# Pippi's And Tillie-Tot's Food Improvement !



## theshanman97 (Feb 19, 2012)

Today Tillie Ate 20g Of The Acana Chicken And Burbank Potato And Pippi Had 80g!!! im so proud!!!!!!!!  x


----------



## proudpeyotemama (Feb 20, 2012)

Did you transition them over from their last kibble or just start them right away on the Acana?


----------



## theshanman97 (Feb 19, 2012)

proudpeyotemama said:


> Did you transition them over from their last kibble or just start them right away on the Acana?


i changed it with tillies 2 weeks ish ago and pippi was on bakers for 5 years


----------



## Wicked Pixie (Oct 14, 2011)

You will notice a huge change in Pippi, her coat, odour and behaviour will all improve. I can spot a dog fed on Bakers a mile off, and their *ahem* wind, is something you never forget!


----------



## Wicked Pixie (Oct 14, 2011)

Also, did you know that Tesco Value dry dog food is actually Bakers in a plain wrapper? With Bakers it is all about the branding, and that is what you pay for.


----------



## theshanman97 (Feb 19, 2012)

Wicked Pixie said:


> You will notice a huge change in Pippi, her coat, odour and behaviour will all improve. I can spot a dog fed on Bakers a mile off, and their *ahem* wind, is something you never forget!


yeah she has and she did *ahem* have a problem with wind 


Wicked Pixie said:


> Also, did you know that Tesco Value dry dog food is actually Bakers in a plain wrapper? With Bakers it is all about the branding, and that is what you pay for.


and reallyy!!!!????? :O thats not on lol its really annoying cause its like promoted as the "best"  lol


----------



## Wicked Pixie (Oct 14, 2011)

The only thing that is 'the best' about Bakers is their marketing team. 
When I was a kid I insisted my mum bought cans of Pedigree Chum for my dog (a wonderful rescue mutt, my pride and joy) because it was heavily promoted as a quality food with the tagline 'Top breeders recommend it.' I thought I was giving her the best, it is only with hindsight that I can see how the poor nutrition contributed to the liver failure that led to her untimely death at 11.
Yours are lucky that they will now be getting everything they need, and you will not be giving any more money to large companies that put profit above your pets welfare.


----------



## theshanman97 (Feb 19, 2012)

Wicked Pixie said:


> The only thing that is 'the best' about Bakers is their marketing team.
> When I was a kid I insisted my mum bought cans of Pedigree Chum for my dog (a wonderful rescue mutt, my pride and joy) because it was heavily promoted as a quality food with the tagline 'Top breeders recommend it.' I thought I was giving her the best, it is only with hindsight that I can see how the poor nutrition contributed to the liver failure that led to her untimely death at 11.
> Yours are lucky that they will now be getting everything they need, and you will not be giving any more money to large companies that put profit above your pets welfare.

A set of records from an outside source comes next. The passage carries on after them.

-- pv_equiv track=rewrite | github.com/d-royes/personal-solutions-projects | projects/daily-task-assistant/daily_task_assistant/sync/service.py | _translate_priority
-- ===== SOURCE A (Python) =====
-- from typing import Any, Dict, List, Optional, Tuple
--
-- PERSONAL_PRIORITY_VALUES = ["Critical", "Urgent", "Important", "Standard", "Low"]
--
-- WORK_PRIORITY_VALUES = ["5-Critical", "4-Urgent", "3-Important", "2-Standard", "1-Low"]
--
-- PRIORITY_TO_WORK_FORMAT: Dict[str, str] = {
--     "Critical": "5-Critical",
--     "Urgent": "4-Urgent",
--     "Important": "3-Important",
--     "Standard": "2-Standard",
--     "Low": "1-Low",
-- }
--
-- def _translate_priority(value: Optional[str], domain: str) -> str:
--     """Translate priority to domain-specific Smartsheet format.
--
--     Args:
--         value: Priority string (e.g., "Standard", "Critical")
--         domain: Task domain ("personal", "church", or "work")
--
--     Returns:
--         Smartsheet-formatted priority string
--     """
--     if not value:
--         if domain == "work":
--             return "2-Standard"
--         return "Standard"
--
--     # Work domain uses numbered priorities
--     if domain == "work":
--         # If already in work format, return as-is
--         if value in WORK_PRIORITY_VALUES:
--             return value
--         # Convert from personal format
--         return PRIORITY_TO_WORK_FORMAT.get(value, "2-Standard")
--
--     # Personal/church use plain text priorities
--     if value in PERSONAL_PRIORITY_VALUES:
--         return value
--
--     # Try to convert from work format
--     for personal, work in PRIORITY_TO_WORK_FORMAT.items():
--         if value == work:
--             return personal
--
--     return "Standard"
-- ===== SOURCE B (Python) =====
-- PERSONAL_PRIORITY_VALUES = ["Critical", "Urgent", "Important", "Standard", "Low"]
--
-- WORK_PRIORITY_VALUES = ["5-Critical", "4-Urgent", "3-Important", "2-Standard", "1-Low"]
--
-- PRIORITY_TO_WORK_FORMAT = {
--     "Critical": "5-Critical",
--     "Urgent": "4-Urgent",
--     "Important": "3-Important",
--     "Standard": "2-Standard",
--     "Low": "1-Low",
-- }
--
--
-- def _canonical(value):
--     """Canonical personal-format priority for any input."""
--     if not value:
--         return "Standard"
--     if value in PERSONAL_PRIORITY_VALUES:
--         return value
--     for personal, work in PRIORITY_TO_WORK_FORMAT.items():
--         if value == work:
--             return personal
--     return "Standard"
--
--
-- def _translate_priority(value, domain):
--     canonical = _canonical(value)
--     if domain == "work":
--         return PRIORITY_TO_WORK_FORMAT.get(canonical, "2-Standard")
--     return canonical
-- ===== Notes on version B (the rewrite author's own statement) =====
-- stated objective: alternative
-- what changed: Replaced domain-first branching (separate work/personal lookup paths) by a two-phase normalize-then-format pipeline: first compute the canonical personal priority for any input, then render it per domain.
import Mathlib
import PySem

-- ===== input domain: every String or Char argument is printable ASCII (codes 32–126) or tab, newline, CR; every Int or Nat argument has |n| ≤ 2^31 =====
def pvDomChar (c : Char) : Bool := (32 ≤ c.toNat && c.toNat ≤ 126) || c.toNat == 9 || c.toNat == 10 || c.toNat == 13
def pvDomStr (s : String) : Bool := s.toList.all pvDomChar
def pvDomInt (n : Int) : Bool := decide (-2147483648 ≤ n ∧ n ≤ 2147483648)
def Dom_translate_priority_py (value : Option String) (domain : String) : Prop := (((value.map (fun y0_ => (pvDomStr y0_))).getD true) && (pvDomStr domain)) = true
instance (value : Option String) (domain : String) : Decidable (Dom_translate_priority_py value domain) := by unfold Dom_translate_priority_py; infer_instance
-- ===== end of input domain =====

-- B restructures A's domain-first branching into a normalize-then-format pipeline (objective: alternative decomposition).

-- ===== PORT A =====
def pvPersonalVals : List String := ["Critical", "Urgent", "Important", "Standard", "Low"]
def pvWorkVals : List String := ["5-Critical", "4-Urgent", "3-Important", "2-Standard", "1-Low"]
def pvP2W : PySem.Dict String String :=
  PySem.Dict.mk [("Critical", "5-Critical"), ("Urgent", "4-Urgent"), ("Important", "3-Important"),
   ("Standard", "2-Standard"), ("Low", "1-Low")]

-- the 'for personal, work in PRIORITY_TO_WORK_FORMAT.items(): if value == work: return personal' loop
def pvFindPersonal : List (String × String) → String → String
  | [], _ => "Standard"
  | (p, w) :: rest, v => if v = w then p else pvFindPersonal rest v

def translate_priority_py (value : Option String) (domain : String) : String :=
  match value with
  | none => if domain = "work" then "2-Standard" else "Standard"
  | some v =>
    if v = "" then (if domain = "work" then "2-Standard" else "Standard")
    else if domain = "work" then
      if v ∈ pvWorkVals then v
      else PySem.Dict.getD pvP2W v "2-Standard"
    else if v ∈ pvPersonalVals then v
    else pvFindPersonal pvP2W.items v

-- ===== PORT B =====
def pvCanonical (value : Option String) : String :=
  match value with
  | none => "Standard"
  | some v =>
    if v = "" then "Standard"
    else if v ∈ pvPersonalVals then v
    else pvFindPersonal pvP2W.items v

def translate_priority_py_alt (value : Option String) (domain : String) : String :=
  let canonical := pvCanonical value
  if domain = "work" then PySem.Dict.getD pvP2W canonical "2-Standard"
  else canonical

-- ===== PRECONDITION & SPEC =====
def Spec_translate_priority_py (value : Option String) (domain : String) (out : String) : Prop := out = translate_priority_py_alt value domain
instance (value : Option String) (domain : String) (out : String) : Decidable (Spec_translate_priority_py value domain out) := by unfold Spec_translate_priority_py; infer_instance

-- ===== CLAIM (what is proved, stated in full; the proofs are below) =====
def Claim_equal_translate_priority_py : Prop := ∀ (value : Option String) (domain : String), Dom_translate_priority_py value domain → Spec_translate_priority_py value domain (translate_priority_py value domain)

-- ===== LEMMAS AND PROOFS =====

-- getD through the full pvP2W pipeline of pvCanonical's last stage agrees with A's work branch
lemma getD_p2w_not_personal (v : String) (h : v ∉ pvPersonalVals) :
    PySem.Dict.getD pvP2W v "2-Standard" = "2-Standard" := by
  simp [pvPersonalVals] at h
  obtain ⟨h1, h2, h3, h4, h5⟩ := h
  have e1 : ("Critical" == v) = false := beq_eq_false_iff_ne.mpr (Ne.symm h1)
  have e2 : ("Urgent" == v) = false := beq_eq_false_iff_ne.mpr (Ne.symm h2)
  have e3 : ("Important" == v) = false := beq_eq_false_iff_ne.mpr (Ne.symm h3)
  have e4 : ("Standard" == v) = false := beq_eq_false_iff_ne.mpr (Ne.symm h4)
  have e5 : ("Low" == v) = false := beq_eq_false_iff_ne.mpr (Ne.symm h5)
  simp [pvP2W, PySem.Dict.getD, PySem.Dict.get?, List.find?, e1, e2, e3, e4, e5]

lemma findPersonal_not_work (v : String) (h : v ∉ pvWorkVals) :
    pvFindPersonal pvP2W.items v = "Standard" := by
  simp [pvWorkVals] at h
  obtain ⟨h1, h2, h3, h4, h5⟩ := h
  simp [pvP2W, pvFindPersonal, h1, h2, h3, h4, h5]

lemma getD_standard : PySem.Dict.getD pvP2W "Standard" "2-Standard" = "2-Standard" := by decide

lemma work_roundtrip (v : String) (hw : v ∈ pvWorkVals) (hp : v ∉ pvPersonalVals) :
    PySem.Dict.getD pvP2W (pvFindPersonal pvP2W.items v) "2-Standard" = v := by
  simp [pvWorkVals] at hw
  rcases hw with rfl | rfl | rfl | rfl | rfl <;> decide

-- ===== VERDICT (by name: the statement is the Claim_ definition above) =====
theorem translate_priority_py_spec : Claim_equal_translate_priority_py := by
  intro value domain _
  unfold Spec_translate_priority_py translate_priority_py translate_priority_py_alt pvCanonical
  match value with
  | none => by_cases hd : domain = "work" <;> simp [hd, getD_standard]
  | some v =>
    by_cases hv : v = ""
    · by_cases hd : domain = "work" <;> simp [hv, hd, getD_standard]
    · by_cases hd : domain = "work"
      · simp only [hv, hd, if_false, if_true]
        by_cases hp : v ∈ pvPersonalVals
        · simp [hp]
          by_cases hw : v ∈ pvWorkVals
          · simp [pvPersonalVals] at hp
            rcases hp with rfl | rfl | rfl | rfl | rfl <;> simp [pvWorkVals] at hw
          · simp [hw]
        · by_cases hw : v ∈ pvWorkVals
          · simp [hp, hw, work_roundtrip v hw hp]
          · simp [hp, hw, getD_p2w_not_personal v hp, findPersonal_not_work v hw, getD_standard]
      · simp [hv, hd]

:O thats horrible! im SOO glad i changed! i would of Never known unless i came to this site


----------



## Wicked Pixie (Oct 14, 2011)

It is all about education. You will pass this information on to your friends with dogs, and so will they, and so on and so on. Most people genuinely want the best for their dogs, but it is very hard to figure out what that is when you have vets promoting one thing, pet shops promoting something else and expensive advertising campaigns on TV.


----------



## theshanman97 (Feb 19, 2012)

Wicked Pixie said:


> It is all about education. You will pass this information on to your friends with dogs, and so will they, and so on and so on. Most people genuinely want the best for their dogs, but it is very hard to figure out what that is when you have vets promoting one thing, pet shops promoting something else and expensive advertising campaigns on TV.


yep i am as much as i can  same with cars i passing it on to my nan , auntie ect.


----------



## theshanman97 (Feb 19, 2012)

just tried telling my friends about the dog food (she has two chis) she just said it was bull shut and wont listen


----------